Despite this reality, we suffer the same denial of racism here that exists in a country like the US. Derailment tactics are part and parcel of activism, particularly now that social media has given everyone a voice. Think about the howling retaliation offered by white people whenever photographs of racist 'costuming' emerge. These are just jokes! It's not that serious! Get over it! How else are you meant to dress up like Kanye?! Meanwhile, make a gentle observation that white people are especially ignorant about what constitutes racism and watch as all hell breaks loose.

Remember the ridiculous outrage on display in the Daily Telegraph (and subsequently on talkback radio and morning television) over news that the University of NSW was 'teaching' its students (the truthful fact) that Australia had been invaded rather than discovered? What about the less overt but equally as telling trend of assembling all-white panels to contemplate issues of racism and, specifically, what is and isn't racist?

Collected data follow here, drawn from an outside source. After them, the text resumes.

-- pv_equiv track=rewrite | github.com/sonusario/ARCHIVE | The-Archive/_balancedTernaryAdder.py | triAddS
-- ===== SOURCE A (Python) =====
-- def triAddS(a,b,c):
-- 	sym = {'-':-1,'0':0,'+':1}
-- 	mys = {-1:'-',0:'0',1:'+'}
-- 	if sym[a] == sym[b]:
-- 		out = mys[-sym[b]]
-- 		carry = mys[sym[a]]
-- 	else:
-- 		out = mys[sym[a] + sym[b]]
-- 		carry = '0'
-- 	if c != '0':
-- 		i,out = triAddS(out,c,'0')
-- 		j,carry = triAddS(carry,i,'0')
-- 	return carry,out
-- ===== SOURCE B (Python) =====
-- def triAddS(a, b, c):
--     sym = {'-': -1, '0': 0, '+': 1}
--     mys = {-1: '-', 0: '0', 1: '+'}
--     s = sym[a] + sym[b] + sym[c]
--     out = (s + 1) % 3 - 1
--     return mys[(s - out) // 3], mys[out]
-- ===== Notes on version B (the rewrite author's own statement) =====
-- stated objective: simpler
-- what changed: Replaces the pairwise branch table plus two recursive calls by a closed form: sum the three trits to s in -3..3, take the balanced digit ((s+1)%3)-1 and carry (s-out)//3, and map both back to symbols.
import Mathlib
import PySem

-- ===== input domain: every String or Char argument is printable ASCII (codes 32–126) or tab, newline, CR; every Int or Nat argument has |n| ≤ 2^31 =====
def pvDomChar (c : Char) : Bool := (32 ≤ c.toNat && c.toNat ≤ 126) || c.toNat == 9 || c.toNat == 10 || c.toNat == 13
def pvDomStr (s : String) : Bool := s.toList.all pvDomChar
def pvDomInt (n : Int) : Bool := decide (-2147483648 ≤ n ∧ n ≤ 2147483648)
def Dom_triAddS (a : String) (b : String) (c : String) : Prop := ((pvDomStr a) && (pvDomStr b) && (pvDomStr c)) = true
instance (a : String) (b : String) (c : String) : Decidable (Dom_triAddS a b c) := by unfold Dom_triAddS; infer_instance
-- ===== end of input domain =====

-- B replaces A's pairwise branch table plus two recursive calls by one closed-form
-- digit/carry computation on the summed trits (objective: simpler).

-- ===== PORT A =====
-- sym/mys lookups: Python raises KeyError on symbols outside {'-','0','+'};
-- Pre_triAddS excludes those inputs, so the .getD default is never claimed about.
def pvSymA (s : String) : Int :=
  ((PySem.Dict.ofList [("-", (-1 : Int)), ("0", 0), ("+", 1)]).get? s).getD 0

def pvMysA (n : Int) : String :=
  ((PySem.Dict.ofList [((-1 : Int), "-"), (0, "0"), (1, "+")]).get? n).getD ""

def triAddS (a : String) (b : String) (c : String) : String × String :=
  let p : String × String :=
    if pvSymA a = pvSymA b then
      (pvMysA (pvSymA a), pvMysA (-(pvSymA b)))
    else
      ("0", pvMysA (pvSymA a + pvSymA b))
  if c ≠ "0" then
    let q := triAddS p.2 c "0"
    let r := triAddS p.1 q.1 "0"
    (r.2, q.2)
  else
    p
termination_by (if c = "0" then 0 else 1)
decreasing_by all_goals simp_all

-- ===== PORT B =====
def triAddS_alt (a : String) (b : String) (c : String) : String × String :=
  let sym : PySem.Dict String Int := PySem.Dict.ofList [("-", -1), ("0", 0), ("+", 1)]
  let mys : PySem.Dict Int String := PySem.Dict.ofList [(-1, "-"), (0, "0"), (1, "+")]
  let s : Int := (sym.get? a).getD 0 + (sym.get? b).getD 0 + (sym.get? c).getD 0
  let out : Int := PySem.Int.mod (s + 1) 3 - 1
  (((mys.get? (PySem.Int.floordiv (s - out) 3)).getD ""), ((mys.get? out).getD ""))

-- ===== PRECONDITION & SPEC =====
-- Pre_ excludes exactly the inputs on which Python A raises KeyError (a trit not in {'-','0','+'}).
def Pre_triAddS (a : String) (b : String) (c : String) : Prop :=
  (a = "-" ∨ a = "0" ∨ a = "+") ∧ (b = "-" ∨ b = "0" ∨ b = "+") ∧ (c = "-" ∨ c = "0" ∨ c = "+")
instance (a : String) (b : String) (c : String) : Decidable (Pre_triAddS a b c) := by
  unfold Pre_triAddS; infer_instance

def pvWitness_triAddS : String × String × String := ("+", "-", "+")

def Spec_triAddS (a : String) (b : String) (c : String) (out : String × String) : Prop := out = triAddS_alt a b c
instance (a : String) (b : String) (c : String) (out : String × String) : Decidable (Spec_triAddS a b c out) := by unfold Spec_triAddS; infer_instance

-- ===== CLAIM (what is proved, stated in full; the proofs are below) =====
def Claim_equal_triAddS : Prop := ∀ (a : String) (b : String) (c : String), Dom_triAddS a b c → Pre_triAddS a b c → Spec_triAddS a b c (triAddS a b c)

-- ===== LEMMAS AND PROOFS =====

-- ===== VERDICT (by name: the statement is the Claim_ definition above) =====
theorem triAddS_spec : Claim_equal_triAddS := by
  intro a b c _ hpre
  obtain ⟨ha, hb, hc⟩ := hpre
  rcases ha with rfl | rfl | rfl <;> rcases hb with rfl | rfl | rfl <;>
    rcases hc with rfl | rfl | rfl <;>
    simp [Spec_triAddS, triAddS, triAddS_alt, pvSymA, pvMysA,
      PySem.Int.mod, PySem.Int.floordiv] <;> decide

The fact that white people even need this constant hand holding and basic education about our own privilege is just more evidence of the position we occupy in the hierarchy of power. It's not dissimilar to the boring repetition of "Not All Men" whenever attempts to discuss gender inequality arise - of course 'not all men', but certainly enough men to make the issues of gendered violence, discrimination and abuse prominent and ongoing.

What's really being said with the insistence that 'All Lives Matter' and 'Not All White People' is "Your discussions about racism make me uncomfortable, and instead of using that discomfort to radically challenge my own thinking I shall instead insist that it's your own 'victim mentality' that's the real problem and indeed the real oppressing force."

Fellow white people - just stop it already. We do not have to be heard on everything, and we certainly do not have to be placated on anything to do with racism or the suffering that accompanies it. It isn't the job of people harmed by white supremacy to explain this to us, nor do they have to acknowledge our already respected humanity in order to speak about the marginalisation of their own. As Jesse Williams said in his BET acceptance speech, "The burden of the brutalised is not to comfort the bystander."

We live in a system that not only privileges us but that furnishes us with white supremacy. We get to consider ourselves the default and everyone else the 'other', because we benefit from the structures of racial inequality that the world has been built on both figuratively and literally. We don't get to just say, 'Well, I'm not racist,' and walk away. We need to accept our complicity in the system and become active members in destroying it.